**Task requirements**.
Lines with "read": pull these out of the listing below.

╭──

-- pv_equiv track=rewrite | github.com/paramkushamphanisai/Algorithems | hw3.py | BuildMaxHeap
-- ===== SOURCE A (Python) =====
-- def MaxHeap(array,length,index):
--     #initilize the maxi value index
--     maxi=index
--     # Compute the values for left and right child elements
--     left=2*index+1
--     right=2*index+2
--     # check the max element of left and right element
--     if left < length:
--         if array[left]>array[maxi]:
--             maxi=left
--     if right < length:
--         if array[right]>array[maxi]:
--             maxi=right
--     # Swap the max element and element at the current index of the array if index is not with max element
--     if maxi!=index:
--         tmp=array[maxi]
--         array[maxi]=array[index]
--         array[index]=tmp
--         MaxHeap(array,length,maxi)
--
-- def BuildMaxHeap(array,length):
--     #construct the max heap first max element
--     n=length//2-1
--     for index in range(n,-1,-1):
--         MaxHeap(array,length,index)
--     m=length-1
--     #construct the max heap for the second max elements
--     for indexi in range(m,0,-1):
--         tmp=array[0]
--         array[0]=array[indexi]
--         array[indexi]=tmp
--         MaxHeap(array,indexi,0)
--     return array
-- ===== SOURCE B (Python) =====
-- def _siftdown(array, size, root):
--     # iterative sift-down: walk the larger-child path until the heap property holds
--     i = root
--     while True:
--         m = i
--         l = 2 * i + 1
--         r = 2 * i + 2
--         if l < size and array[l] > array[m]:
--             m = l
--         if r < size and array[r] > array[m]:
--             m = r
--         if m == i:
--             return
--         array[i], array[m] = array[m], array[i]
--         i = m
--
-- def BuildMaxHeap(array, length):
--     for i in reversed(range(length // 2)):
--         _siftdown(array, length, i)
--     for end in reversed(range(1, length)):
--         array[0], array[end] = array[end], array[0]
--         _siftdown(array, end, 0)
--     return array
-- ===== Notes on version B (the rewrite author's own statement) =====
-- stated objective: idiomatic
-- what changed: The recursive MaxHeap helper is replaced by an iterative sift-down (a single while loop walking the larger-child path), and the two driver loops are written with reversed(range(...)); same in-place heapsort, no recursion.
import Mathlib
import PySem

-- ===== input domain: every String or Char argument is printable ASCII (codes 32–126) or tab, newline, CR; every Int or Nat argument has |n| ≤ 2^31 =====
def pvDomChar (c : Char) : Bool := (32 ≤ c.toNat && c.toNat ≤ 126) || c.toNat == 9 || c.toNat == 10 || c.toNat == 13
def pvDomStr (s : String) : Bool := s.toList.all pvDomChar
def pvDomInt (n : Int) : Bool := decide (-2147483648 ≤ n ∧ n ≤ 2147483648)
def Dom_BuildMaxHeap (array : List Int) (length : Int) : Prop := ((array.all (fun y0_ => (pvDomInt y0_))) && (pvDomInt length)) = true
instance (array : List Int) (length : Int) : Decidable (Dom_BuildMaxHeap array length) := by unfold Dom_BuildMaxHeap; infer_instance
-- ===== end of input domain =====

-- B replaces the recursive MaxHeap helper with an iterative sift-down loop (idiomatic, no recursion);
-- in Python both A and B mutate `array` in place — the equivalence proved here is about the return value.

-- ===== PORT A =====
-- Recursive MaxHeap; indexing/assignment use pyGetD/pySetD (exact under Pre_, where every index
-- reached is nonnegative and in range).  The recursion is bounded by `fuel`; every call below
-- passes enough fuel, since the heap index strictly grows and stays below `length`.
def MaxHeapPy (array : List Int) (length index : Int) : Nat → List Int
  | 0 => array
  | fuel + 1 =>
    let maxi := index
    let left := 2 * index + 1
    let right := 2 * index + 2
    let maxi := if left < length then
        (if PySem.List.pyGetD array left 0 > PySem.List.pyGetD array maxi 0 then left else maxi)
      else maxi
    let maxi := if right < length then
        (if PySem.List.pyGetD array right 0 > PySem.List.pyGetD array maxi 0 then right else maxi)
      else maxi
    if maxi ≠ index then
      let tmp := PySem.List.pyGetD array maxi 0
      let a1 := PySem.List.pySetD array maxi (PySem.List.pyGetD array index 0)
      let a2 := PySem.List.pySetD a1 index tmp
      MaxHeapPy a2 length maxi fuel
    else array

def BuildMaxHeap (array : List Int) (length : Int) : List Int :=
  let n := PySem.Int.floordiv length 2 - 1
  let arr1 := (PySem.List.pyRange n (-1) (-1)).foldl
    (fun a index => MaxHeapPy a length index (length.toNat + 1)) array
  let m := length - 1
  (PySem.List.pyRange m 0 (-1)).foldl
    (fun a indexi =>
      let tmp := PySem.List.pyGetD a 0 0
      let a1 := PySem.List.pySetD a 0 (PySem.List.pyGetD a indexi 0)
      let a2 := PySem.List.pySetD a1 indexi tmp
      MaxHeapPy a2 indexi 0 (indexi.toNat + 1)) arr1

-- ===== PORT B =====
-- Iterative sift-down: one loop walking the larger-child path (state = current index i); the
-- `while True` loop is the fuelled tail recursion `siftLoop` (same fuel bound as port A's calls).
def siftLoop (array : List Int) (size i : Int) : Nat → List Int
  | 0 => array
  | fuel + 1 =>
    let l := 2 * i + 1
    let r := 2 * i + 2
    let m := if l < size ∧ PySem.List.pyGetD array l 0 > PySem.List.pyGetD array i 0 then l else i
    let m := if r < size ∧ PySem.List.pyGetD array r 0 > PySem.List.pyGetD array m 0 then r else m
    if m = i then array
    else
      let arr' := PySem.List.pySetD (PySem.List.pySetD array i (PySem.List.pyGetD array m 0)) m
        (PySem.List.pyGetD array i 0)
      siftLoop arr' size m fuel

def BuildMaxHeap_alt (array : List Int) (length : Int) : List Int :=
  let built := ((List.range (PySem.Int.floordiv length 2).toNat).reverse).foldl
    (fun a (i : Nat) => siftLoop a length (i : Int) (length.toNat + 1)) array
  ((List.range' 1 (length - 1).toNat).reverse).foldl
    (fun a (e : Nat) =>
      let a' := PySem.List.pySetD (PySem.List.pySetD a 0 (PySem.List.pyGetD a (e : Int) 0)) (e : Int)
        (PySem.List.pyGetD a 0 0)
      siftLoop a' (e : Int) 0 (Int.toNat (e : Int) + 1)) built

-- ===== PRECONDITION & SPEC =====
-- Pre_ excludes exactly the inputs where A raises IndexError: length ≥ 2 together with
-- length > len(array) makes the heap loops index past the end of the list (B raises there too).
def Pre_BuildMaxHeap (array : List Int) (length : Int) : Prop :=
  length ≤ (array.length : Int) ∨ length < 2
instance (array : List Int) (length : Int) : Decidable (Pre_BuildMaxHeap array length) := by
  unfold Pre_BuildMaxHeap; infer_instance

def pvWitness_BuildMaxHeap : List Int × Int := ([5, 1, 4, 2, 3], 5)

def Spec_BuildMaxHeap (array : List Int) (length : Int) (out : List Int) : Prop := out = BuildMaxHeap_alt array length
instance (array : List Int) (length : Int) (out : List Int) : Decidable (Spec_BuildMaxHeap array length out) := by unfold Spec_BuildMaxHeap; infer_instance

-- ===== CLAIM (what is proved, stated in full; the proofs are below) =====
def Claim_equal_BuildMaxHeap : Prop := ∀ (array : List Int) (length : Int), Dom_BuildMaxHeap array length → Pre_BuildMaxHeap array length → Spec_BuildMaxHeap array length (BuildMaxHeap array length)

-- ===== LEMMAS AND PROOFS =====

-- A's swap (tmp; write maxi; write index) and B's swap (write i, then m) build the same list.
lemma swap_comm (a : List Int) (i m : Int) (hi : 0 ≤ i) (hm : 0 ≤ m) (hne : m ≠ i) :
    PySem.List.pySetD (PySem.List.pySetD a m (PySem.List.pyGetD a i 0)) i (PySem.List.pyGetD a m 0)
      = PySem.List.pySetD (PySem.List.pySetD a i (PySem.List.pyGetD a m 0)) m (PySem.List.pyGetD a i 0) := by
  rw [PySem.List.pySetD_of_nonneg _ _ hm, PySem.List.pySetD_of_nonneg _ _ hi,
      PySem.List.pySetD_of_nonneg _ _ hi, PySem.List.pySetD_of_nonneg _ _ hm]
  exact (List.set_comm _ _ (by omega)).symm

-- The recursive and the iterative sift-down agree for a nonnegative start index (any fuel).
lemma sift_eq (fuel : Nat) : ∀ (a : List Int) (n i : Int), 0 ≤ i →
    MaxHeapPy a n i fuel = siftLoop a n i fuel := by
  induction fuel with
  | zero => intro a n i _; rfl
  | succ f ih =>
    intro a n i hi
    have hlne : (2 * i + 1 : Int) ≠ i := by omega
    have hrne : (2 * i + 2 : Int) ≠ i := by omega
    by_cases hl : 2 * i + 1 < n
    · by_cases hcl : PySem.List.pyGetD a (2 * i + 1) 0 > PySem.List.pyGetD a i 0
      · by_cases hr : 2 * i + 2 < n
        · by_cases hcr : PySem.List.pyGetD a (2 * i + 2) 0 > PySem.List.pyGetD a (2 * i + 1) 0
          · simp only [MaxHeapPy, siftLoop, if_pos hl, if_pos hcl, if_pos hr, if_pos hcr,
              if_pos (And.intro hl hcl), if_pos (And.intro hr hcr), if_pos hrne, if_neg hrne]
            rw [swap_comm a i _ hi (by omega) hrne]
            exact ih _ n _ (by omega)
          · simp only [MaxHeapPy, siftLoop, if_pos hl, if_pos hcl, if_pos hr, if_neg hcr,
              if_pos (And.intro hl hcl), if_neg (fun h : _ ∧ _ => hcr h.2),
              if_pos hlne, if_neg hlne]
            rw [swap_comm a i _ hi (by omega) hlne]
            exact ih _ n _ (by omega)
        · simp only [MaxHeapPy, siftLoop, if_pos hl, if_pos hcl, if_neg hr,
            if_pos (And.intro hl hcl), if_neg (fun h : _ ∧ _ => hr h.1),
            if_pos hlne, if_neg hlne]
          rw [swap_comm a i _ hi (by omega) hlne]
          exact ih _ n _ (by omega)
      · by_cases hr : 2 * i + 2 < n
        · by_cases hcr : PySem.List.pyGetD a (2 * i + 2) 0 > PySem.List.pyGetD a i 0
          · simp only [MaxHeapPy, siftLoop, if_pos hl, if_neg hcl, if_pos hr, if_pos hcr,
              if_neg (fun h : _ ∧ _ => hcl h.2), if_pos (And.intro hr hcr),
              if_pos hrne, if_neg hrne]
            rw [swap_comm a i _ hi (by omega) hrne]
            exact ih _ n _ (by omega)
          · simp [MaxHeapPy, siftLoop, hl, hcl, hr, hcr]
        · simp [MaxHeapPy, siftLoop, hl, hcl, hr]
    · by_cases hr : 2 * i + 2 < n
      · by_cases hcr : PySem.List.pyGetD a (2 * i + 2) 0 > PySem.List.pyGetD a i 0
        · simp only [MaxHeapPy, siftLoop, if_neg hl, if_pos hr, if_pos hcr,
            if_neg (fun h : _ ∧ _ => hl h.1), if_pos (And.intro hr hcr),
            if_pos hrne, if_neg hrne]
          rw [swap_comm a i _ hi (by omega) hrne]
          exact ih _ n _ (by omega)
        · simp [MaxHeapPy, siftLoop, hl, hr, hcr]
      · simp [MaxHeapPy, siftLoop, hl, hr]

-- A's countdown range(q-1, -1, -1) is B's reversed(range(q)) read as Ints.
lemma build_range_eq (q : Int) :
    PySem.List.pyRange (q - 1) (-1) (-1) = ((List.range q.toNat).reverse).map (fun i : Nat => (i : Int)) := by
  rw [PySem.List.pyRange_neg_one]
  conv_rhs => rw [List.range_eq_range', List.reverse_range']
  rw [List.map_map]
  have h : (q - 1 - (-1)).toNat = q.toNat := by omega
  rw [h]
  refine List.map_congr_left ?_
  intro k hk
  rw [List.mem_range] at hk
  simp only [Function.comp]
  omega

-- A's countdown range(length-1, 0, -1) is B's reversed(range(1, length)) read as Ints.
lemma extract_range_eq (length : Int) :
    PySem.List.pyRange (length - 1) 0 (-1)
      = ((List.range' 1 (length - 1).toNat).reverse).map (fun j : Nat => (j : Int)) := by
  rw [PySem.List.pyRange_neg_one, List.reverse_range', List.map_map]
  have h : (length - 1 - 0).toNat = (length - 1).toNat := by omega
  rw [h]
  refine List.map_congr_left ?_
  intro k hk
  rw [List.mem_range] at hk
  simp only [Function.comp]
  omega

-- ===== VERDICT (by name: the statement is the Claim_ definition above) =====
theorem BuildMaxHeap_spec : Claim_equal_BuildMaxHeap := by
  intro array length _ _
  unfold Spec_BuildMaxHeap BuildMaxHeap BuildMaxHeap_alt
  simp only []
  rw [build_range_eq, List.foldl_map, extract_range_eq, List.foldl_map]
  have hbuilt :
      ((List.range (PySem.Int.floordiv length 2).toNat).reverse).foldl
          (fun a (i : Nat) => MaxHeapPy a length (i : Int) (length.toNat + 1)) array
        = ((List.range (PySem.Int.floordiv length 2).toNat).reverse).foldl
          (fun a (i : Nat) => siftLoop a length (i : Int) (length.toNat + 1)) array := by
    have hf : (fun a (i : Nat) => MaxHeapPy a length (i : Int) (length.toNat + 1))
        = (fun a (i : Nat) => siftLoop a length (i : Int) (length.toNat + 1)) := by
      funext a i
      exact sift_eq _ a length (i : Int) (by positivity)
    rw [hf]
  rw [hbuilt]
  have hg : (fun a (j : Nat) =>
        let tmp := PySem.List.pyGetD a 0 0
        let a1 := PySem.List.pySetD a 0 (PySem.List.pyGetD a (j : Int) 0)
        let a2 := PySem.List.pySetD a1 (j : Int) tmp
        MaxHeapPy a2 (j : Int) 0 ((j : Int).toNat + 1))
      = (fun a (j : Nat) =>
        let a' := PySem.List.pySetD (PySem.List.pySetD a 0 (PySem.List.pyGetD a (j : Int) 0)) (j : Int)
          (PySem.List.pyGetD a 0 0)
        siftLoop a' (j : Int) 0 (Int.toNat (j : Int) + 1)) := by
    funext a j
    simp only []
    rw [sift_eq _ _ _ 0 le_rfl]
  rw [hg]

╰──

**Task result**.
-- A's countdown range(q-1, -1, -1) is B's reversed(range(q)) read as Ints.
-- A's countdown range(length-1, 0, -1) is B's reversed(range(1, length)) read as Ints.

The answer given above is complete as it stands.